TLDR
- Private credit funds operated by BlackRock, Morgan Stanley, and Cliffwater all imposed limits on investor withdrawals in early 2026
- “Paid in Kind” (PIK) loans — in which borrowers increase their debt rather than making cash interest payments — grew from 5% to 11% of private credit loans from 2022 to 2025
- “Bad PIK” loans — cases where lenders shift from cash to IOU payments midway through a loan — reached 6.4% of all private credit loans by the end of 2025, up from 2% in 2022
- Business development companies (BDCs) such as Ares Capital and Blue Owl have experienced stock prices dropping below their loan book values
- JPMorgan reduced the value of certain private credit loans linked to software companies, sparking concerns about AI disruption in that sector
Private credit, the $2 trillion market that expanded quickly as banks retreated from middle-market lending, is now exhibiting signs of strain. Funds managed by some of the world’s largest asset managers have begun preventing investors from withdrawing their money, and a critical warning indicator — known as Paid in Kind (PIK) interest — is sending alarm signals.
40% of private credit borrowers have negative free cash flow.
True default rate near 5%.
Morgan Stanley honored only 5% of redemption requests.
This isn’t a footnote.
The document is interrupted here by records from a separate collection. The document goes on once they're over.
-- pv_equiv track=rewrite | github.com/ashu2012/python | projects/algPack.py | lastOccurMostFreqElem
-- ===== SOURCE A (Python) =====
-- def lastOccurMostFreqElem(lst):
--     """
--     Returns the index of the last occurrence of the element that most frequently occurs in list lst
--     or -1 if lst is empty. If elements occur with equal frequency, returns index of the last of these.
--     Examples:
--     Input:generic list
--     Output: Integer
--     >>> lastOccurMostFreqElem([0,0,2,2,0,2])
--     5
--     >>> lastOccurMostFreqElem([3,2,2,3])
--     3
--     >>> lastOccurMostFreqElem([])
--     -1
--     >>> lastOccurMostFreqElem([0,1,2,3,4,5])
--     5
--     >>> lastOccurMostFreqElem([3,[2],[2],[3],False])
--     2
--     """
--     if len(lst)==0:
--         return  -1
--
--     globalMostFrquent = lst[0]
--     globalMostfrequentindex=0
--     globalMostFrequestCount=1
--
--     for i in range(0,len(lst)):
--         currentMostFrquent = lst[i]
--         currentMostfrequentindex=i
--         currentMostFrequestCount=0
--         for j in range (0, len(lst)):
--             if(lst[j]== currentMostFrquent):
--                 currentMostfrequentindex=j
--                 currentMostFrequestCount= currentMostFrequestCount+1
--             else:
--                 continue
--         if(globalMostFrequestCount<=currentMostFrequestCount):
--             globalMostFrequestCount=currentMostFrequestCount
--             globalMostfrequentindex=currentMostfrequentindex
--             globalMostFrquent=currentMostFrquent
--         else:
--             #do nothing
--             continue
--
--     return  globalMostfrequentindex
-- ===== SOURCE B (Python) =====
-- def lastOccurMostFreqElem(lst):
--     if len(lst) == 0:
--         return -1
--     counts = {}
--     for x in lst:
--         counts[x] = counts.get(x, 0) + 1
--     m = max(counts.values())
--     for i in range(len(lst) - 1, -1, -1):
--         if counts[lst[i]] == m:
--             return i
-- ===== Notes on version B (the rewrite author's own statement) =====
-- stated objective: faster
-- what changed: Replaced A's nested quadratic scan (recounting every element's frequency from scratch at each position) with one dict-counting pass, a max over the counts, and a single backward scan returning the first index whose element attains the maximal count.
import Mathlib
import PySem

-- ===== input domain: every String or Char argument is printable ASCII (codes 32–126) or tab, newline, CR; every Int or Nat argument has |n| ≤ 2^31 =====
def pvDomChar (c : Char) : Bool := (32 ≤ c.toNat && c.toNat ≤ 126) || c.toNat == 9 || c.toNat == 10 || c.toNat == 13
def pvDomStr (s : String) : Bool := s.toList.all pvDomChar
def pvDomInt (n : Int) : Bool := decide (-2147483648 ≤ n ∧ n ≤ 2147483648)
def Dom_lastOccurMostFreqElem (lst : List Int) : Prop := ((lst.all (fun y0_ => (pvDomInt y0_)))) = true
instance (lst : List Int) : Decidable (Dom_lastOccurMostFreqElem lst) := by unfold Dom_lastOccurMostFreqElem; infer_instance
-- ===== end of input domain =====

-- B replaces A's O(n^2) nested recount with one counting pass, a max, and one backward scan (O(n)).

-- ===== PORT A =====
-- literal transliteration of A: running (element, index, count) triple, recounting every
-- position's element over the whole list, keeping the candidate on '<='.
def lastOccurMostFreqElem (lst : List Int) : Int :=
  if lst.length = 0 then -1
  else
    let n : Int := lst.length
    let g0 : Int × Int × Int := (PySem.List.pyGetD lst 0 0, 0, 1)
    let gf := (PySem.List.pyRange 0 n 1).foldl (fun g i =>
      let cur := PySem.List.pyGetD lst i 0
      let inner := (PySem.List.pyRange 0 n 1).foldl (fun s j =>
        if PySem.List.pyGetD lst j 0 == cur then (j, s.2 + 1) else s) (i, (0 : Int))
      if g.2.2 ≤ inner.2 then (cur, inner.1, inner.2) else g) g0
    gf.2.1

-- ===== PORT B =====
-- backward scan of Source B's final loop; the [] case is unreachable (the maximal count is
-- attained at some index), it only makes the function total.  counts[lst[i]] is ported as
-- getD _ 0: lst[i] is always a key of counts, so the default is never used (exact).
def altScan (counts : PySem.Dict Int Int) (m : Int) (lst : List Int) : List Int → Int
  | [] => -1
  | i :: rest =>
      if counts.getD (PySem.List.pyGetD lst i 0) 0 == m then i
      else altScan counts m lst rest

def lastOccurMostFreqElem_alt (lst : List Int) : Int :=
  if lst.length = 0 then -1
  else
    let counts := lst.foldl (fun d x => d.insert x (d.getD x 0 + 1)) PySem.Dict.empty
    -- max(counts.values()): values is nonempty here, the .getD 0 default is never used
    let m := (PySem.List.max? counts.values (fun v => v)).getD 0
    altScan counts m lst (PySem.List.pyRange ((lst.length : Int) - 1) (-1) (-1))

-- ===== PRECONDITION & SPEC =====
def Spec_lastOccurMostFreqElem (lst : List Int) (out : Int) : Prop := out = lastOccurMostFreqElem_alt lst
instance (lst : List Int) (out : Int) : Decidable (Spec_lastOccurMostFreqElem lst out) := by unfold Spec_lastOccurMostFreqElem; infer_instance

-- ===== CLAIM (what is proved, stated in full; the proofs are below) =====
def Claim_equal_lastOccurMostFreqElem : Prop := ∀ (lst : List Int), Dom_lastOccurMostFreqElem lst → Spec_lastOccurMostFreqElem lst (lastOccurMostFreqElem lst)

-- ===== LEMMAS AND PROOFS =====

-- the common characterisation: k is the last index whose element has maximal count
def pvGood (lst : List Int) (k : Nat) : Prop :=
  k < lst.length ∧
  (∀ i, i < lst.length → lst.count (lst.getD i 0) ≤ lst.count (lst.getD k 0)) ∧
  (∀ i, i < lst.length → lst.count (lst.getD i 0) = lst.count (lst.getD k 0) → i ≤ k)

theorem pvGood_unique (lst : List Int) (k k' : Nat) (h : pvGood lst k) (h' : pvGood lst k') : k = k' := by
  obtain ⟨hk, hmax, hlast⟩ := h
  obtain ⟨hk', hmax', hlast'⟩ := h'
  have e1 := hmax k' hk'
  have e2 := hmax' k hk
  have hc : lst.count (lst.getD k 0) = lst.count (lst.getD k' 0) := le_antisymm e2 e1
  have := hlast k' hk' hc.symm
  have := hlast' k hk hc
  omega

theorem pv_map_range_getD (lst : List Int) :
    (List.range lst.length).map (fun j => lst.getD j 0) = lst := by
  apply List.ext_getElem
  · simp
  · intro i h1 h2
    simp [List.getD_eq_getElem?_getD, h2]

theorem pv_countP_range (lst : List Int) (c : Int) :
    (List.range lst.length).countP (fun j => lst.getD j 0 == c) = lst.count c := by
  have := List.countP_map (p := fun x => x == c) (f := fun j => lst.getD j 0) (l := List.range lst.length)
  rw [pv_map_range_getD] at this
  rw [List.count]
  exact this.symm ▸ rfl

-- Nat-index forms of the two loops of port A
def innerF (lst : List Int) (c : Int) : (Int × Int) → Nat → (Int × Int) :=
  fun s j => if lst.getD j 0 == c then ((j : Int), s.2 + 1) else s

def outerF (lst : List Int) : (Int × Int × Int) → Nat → (Int × Int × Int) :=
  fun g i =>
    let cur := lst.getD i 0
    let inner := (List.range lst.length).foldl (innerF lst cur) ((i : Int), 0)
    if g.2.2 ≤ inner.2 then (cur, inner.1, inner.2) else g

theorem pv_portA_eq (lst : List Int) (h : lst.length ≠ 0) :
    lastOccurMostFreqElem lst = ((List.range lst.length).foldl (outerF lst) (lst.getD 0 0, 0, 1)).2.1 := by
  unfold lastOccurMostFreqElem
  rw [if_neg h]
  simp only [PySem.List.pyRange_zero_nat, List.foldl_map, PySem.List.pyGetD_natCast,
    PySem.List.pyGetD_ofNat']
  rfl

theorem pv_inner_loop (lst : List Int) (c i0 cnt0 : Int) (k : Nat) :
    (((List.range k).foldl (innerF lst c) (i0, cnt0)).2
        = cnt0 + ((List.range k).countP (fun j => lst.getD j 0 == c) : Int)) ∧
    ((((List.range k).foldl (innerF lst c) (i0, cnt0)).1 = i0 ∧ ∀ j, j < k → lst.getD j 0 ≠ c) ∨
      (∃ j, j < k ∧ lst.getD j 0 = c ∧ ((List.range k).foldl (innerF lst c) (i0, cnt0)).1 = (j : Int) ∧
        ∀ j', j' < k → lst.getD j' 0 = c → j' ≤ j)) := by
  induction k with
  | zero => simp
  | succ k ih =>
    rw [List.range_succ, List.foldl_append, List.foldl_cons, List.foldl_nil,
        List.countP_append, List.countP_cons, List.countP_nil]
    obtain ⟨ih2, ih1⟩ := ih
    by_cases hc : lst.getD k 0 = c
    · have hT : ∀ s : Int × Int, innerF lst c s k = ((k : Int), s.2 + 1) := by
        intro s; simp only [innerF, hc, beq_self_eq_true, if_true]
      rw [hT]
      have hb : (lst.getD k 0 == c) = true := beq_iff_eq.mpr hc
      rw [hb]
      constructor
      · simp only []
        rw [ih2]
        push_cast
        ring
      · right
        exact ⟨k, by omega, hc, rfl, by intro j' hj' _; omega⟩
    · have hcb : (lst.getD k 0 == c) = false := beq_eq_false_iff_ne.mpr hc
      have hF : ∀ s : Int × Int, innerF lst c s k = s := by
        intro s; simp only [innerF, hcb, Bool.false_eq_true, if_false]
      rw [hF, hcb]
      constructor
      · rw [ih2]; simp
      · rcases ih1 with ⟨h1, h2⟩ | ⟨j, hj, hjc, hjv, hjm⟩
        · left
          refine ⟨h1, ?_⟩
          intro j hjk
          by_cases hjk' : j < k
          · exact h2 j hjk'
          · have : j = k := by omega
            subst this; exact hc
        · right
          refine ⟨j, by omega, hjc, hjv, ?_⟩
          intro j' hj' hj'c
          by_cases hjk' : j' < k
          · exact hjm j' hjk' hj'c
          · have : j' = k := by omega
            subst this; exact absurd hj'c hc

theorem pv_inner_full (lst : List Int) (i : Nat) (hi : i < lst.length) :
    ∃ li : Nat, (List.range lst.length).foldl (innerF lst (lst.getD i 0)) ((i : Int), 0)
        = ((li : Int), (lst.count (lst.getD i 0) : Int)) ∧
      li < lst.length ∧ lst.getD li 0 = lst.getD i 0 ∧
      ∀ j, j < lst.length → lst.getD j 0 = lst.getD i 0 → j ≤ li := by
  obtain ⟨h2, h1⟩ := pv_inner_loop lst (lst.getD i 0) (i : Int) 0 lst.length
  rw [pv_countP_range, zero_add] at h2
  rcases h1 with ⟨_, hno⟩ | ⟨j, hj, hjc, hjv, hjm⟩
  · exact absurd rfl (hno i hi)
  · refine ⟨j, ?_, hj, hjc, hjm⟩
    rw [Prod.ext_iff]
    exact ⟨hjv, h2⟩

theorem pv_count_getD_pos (lst : List Int) (i : Nat) (hi : i < lst.length) :
    0 < lst.count (lst.getD i 0) := by
  rw [List.count_pos_iff, List.getD_eq_getElem lst 0 hi]
  exact List.getElem_mem hi

theorem pv_outer_loop (lst : List Int) (k : Nat) (h1 : 1 ≤ k) (h2 : k ≤ lst.length) :
    ∃ (e : Int) (li cc : Nat),
      (List.range k).foldl (outerF lst) (lst.getD 0 0, 0, 1) = (e, (li : Int), (cc : Int)) ∧
      lst.getD li 0 = e ∧ li < lst.length ∧ lst.count e = cc ∧
      (∀ i, i < k → lst.count (lst.getD i 0) ≤ cc) ∧
      (∀ j, j < lst.length → lst.getD j 0 = e → j ≤ li) ∧
      (∀ i, i < k → lst.count (lst.getD i 0) = cc → i ≤ li) := by
  induction k with
  | zero => omega
  | succ k ih =>
    by_cases hk0 : k = 0
    · -- base case: the first iteration always replaces the initial state
      subst hk0
      have h0 : 0 < lst.length := by omega
      obtain ⟨li, heq, hli, hlie, hlast⟩ := pv_inner_full lst 0 h0
      have hcnt := pv_count_getD_pos lst 0 h0
      refine ⟨lst.getD 0 0, li, lst.count (lst.getD 0 0), ?_, hlie, hli, rfl, ?_, hlast, ?_⟩
      · show (List.range 1).foldl (outerF lst) (lst.getD 0 0, 0, 1) = _
        rw [List.range_one, List.foldl_cons, List.foldl_nil]
        rw [Nat.cast_zero] at heq
        simp only [outerF, Nat.cast_zero]
        rw [heq]
        rw [if_pos (show (1:Int) ≤ ((li:Int), (List.count (lst.getD 0 0) lst : Int)).2 by
          change (1:Int) ≤ (List.count (lst.getD 0 0) lst : Int); exact_mod_cast hcnt)]
      · intro i hi
        have : i = 0 := by omega
        subst this; exact le_refl _
      · intro i hi _
        omega
    · have hk1 : 1 ≤ k := by omega
      obtain ⟨e, li, cc, heq, hlie, hli, hcc, hmax, hlaste, hlast⟩ := ih hk1 (by omega)
      have hkn : k < lst.length := by omega
      obtain ⟨li2, heq2, hli2, hli2e, hlast2⟩ := pv_inner_full lst k hkn
      rw [List.range_succ, List.foldl_append, List.foldl_cons, List.foldl_nil, heq]
      by_cases hle : ((cc : Int) ≤ (lst.count (lst.getD k 0) : Int))
      · refine ⟨lst.getD k 0, li2, lst.count (lst.getD k 0), ?_, hli2e, hli2, rfl, ?_, hlast2, ?_⟩
        · simp only [outerF, heq2]
          rw [if_pos hle]
        · intro i hi
          by_cases hik : i < k
          · exact le_trans (hmax i hik) (by exact_mod_cast hle)
          · have : i = k := by omega
            subst this; exact le_refl _
        · intro i hi hieq
          have hkli2 : k ≤ li2 := hlast2 k hkn rfl
          by_cases hik : i < k
          · omega
          · have : i = k := by omega
            omega
      · refine ⟨e, li, cc, ?_, hlie, hli, hcc, ?_, hlaste, ?_⟩
        · simp only [outerF, heq2]
          rw [if_neg hle]
        · intro i hi
          by_cases hik : i < k
          · exact hmax i hik
          · have hie : i = k := by omega
            rw [hie]
            have : (lst.count (lst.getD k 0) : Int) < (cc : Int) := by omega
            exact_mod_cast le_of_lt this
        · intro i hi hieq
          by_cases hik : i < k
          · exact hlast i hik hieq
          · have hie : i = k := by omega
            rw [hie] at hieq
            rw [hieq] at hle
            omega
It’s the next crisis hiding in plain sight. pic.twitter.com/XQcQrTw6Fq
— Michael A. Gayed, CFA (@leadlagreport) March 13, 2026
PIK interest occurs when a borrower is unable to make cash interest payments on a loan. Instead, the lender adds the owed interest to the borrower’s overall debt. The lender still records this as income, despite no cash being exchanged.
US banks have nearly ~$300 billion in exposure to private credit:
Wells Fargo leads with $59.7 billion in loans to private credit funds, BDCs, and CLOs.
BDCs are publicly traded funds that give retail investors exposure to private lending, while CLOs are bundles of leveraged… pic.twitter.com/kbnR8EKQOI
— Global Markets Investor (@GlobalMktObserv) March 13, 2026
Lincoln International, which assesses the value of approximately one-third of all U.S. private credit loans, reports that the proportion of loans using PIK terms increased from 5% in early 2022 to 11% by late 2025. Even more worrying is the growth of what analysts term “bad PIK” — situations where a loan that initially had cash payments is later switched to PIK halfway through. That number rose from 2% to 6.4% over the same timeframe.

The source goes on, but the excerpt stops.